WHAT THE EXERCISE ASKS
Below are some records. Say how many of their lines include the string "newline", giving only the number.

*** Block opens ***

-- pv_equiv track=rewrite | github.com/richardzhux/iching | src/iching/integrations/interpretation_repository.py | _clean_english_structured_text
-- ===== SOURCE A (Python) =====
-- from typing import Dict, Iterable, List, Optional, Sequence, Tuple
--
-- def _clean_english_structured_text(raw: object) -> Optional[str]:
--     if not isinstance(raw, str):
--         return None
--     normalized = (
--         raw.replace("\r\n", "\n")
--         .replace("\ufeff", "")
--         .replace("\ufffc", "")
--     )
--     lines = [line.rstrip() for line in normalized.split("\n")]
--     while lines and not lines[0].strip():
--         lines.pop(0)
--     while lines and not lines[-1].strip():
--         lines.pop()
--     if not lines:
--         return None
--
--     squashed: List[str] = []
--     previous_blank = False
--     for line in lines:
--         blank = not line.strip()
--         if blank and previous_blank:
--             continue
--         squashed.append(line)
--         previous_blank = blank
--
--     text = "\n".join(squashed).strip()
--     return text or None
-- ===== SOURCE B (Python) =====
-- from typing import Optional
--
--
-- def _clean_english_structured_text(raw: object) -> Optional[str]:
--     if not isinstance(raw, str):
--         return None
--     normalized = (
--         raw.replace("\r\n", "\n")
--         .replace("\ufeff", "")
--         .replace("\ufffc", "")
--     )
--     lines = [line.rstrip() for line in normalized.split("\n")]
--     # Group consecutive non-blank lines into paragraphs; blank separators vanish.
--     paragraphs = []
--     current = []
--     for line in lines:
--         if line:
--             current.append(line)
--         elif current:
--             paragraphs.append(current)
--             current = []
--     if current:
--         paragraphs.append(current)
--     text = "\n\n".join("\n".join(p) for p in paragraphs).strip()
--     return text or None
-- ===== Notes on version B (the rewrite author's own statement) =====
-- stated objective: simpler
-- what changed: B drops A's two while-pop trim loops and the previous_blank squash loop, instead grouping consecutive non-blank lines into paragraphs in one pass and joining the paragraphs with a double-newline separator.
import Mathlib
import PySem

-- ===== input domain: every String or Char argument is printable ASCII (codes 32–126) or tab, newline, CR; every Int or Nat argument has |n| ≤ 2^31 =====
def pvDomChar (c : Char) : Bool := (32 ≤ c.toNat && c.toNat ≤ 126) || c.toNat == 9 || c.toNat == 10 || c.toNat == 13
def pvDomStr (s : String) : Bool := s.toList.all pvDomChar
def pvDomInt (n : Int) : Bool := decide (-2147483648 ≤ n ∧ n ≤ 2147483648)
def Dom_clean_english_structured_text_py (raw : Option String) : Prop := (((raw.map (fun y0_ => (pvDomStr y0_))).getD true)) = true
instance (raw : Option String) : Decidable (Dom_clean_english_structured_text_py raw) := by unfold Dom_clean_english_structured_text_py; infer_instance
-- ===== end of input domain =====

*** Block closes ***

ANSWER BOX
2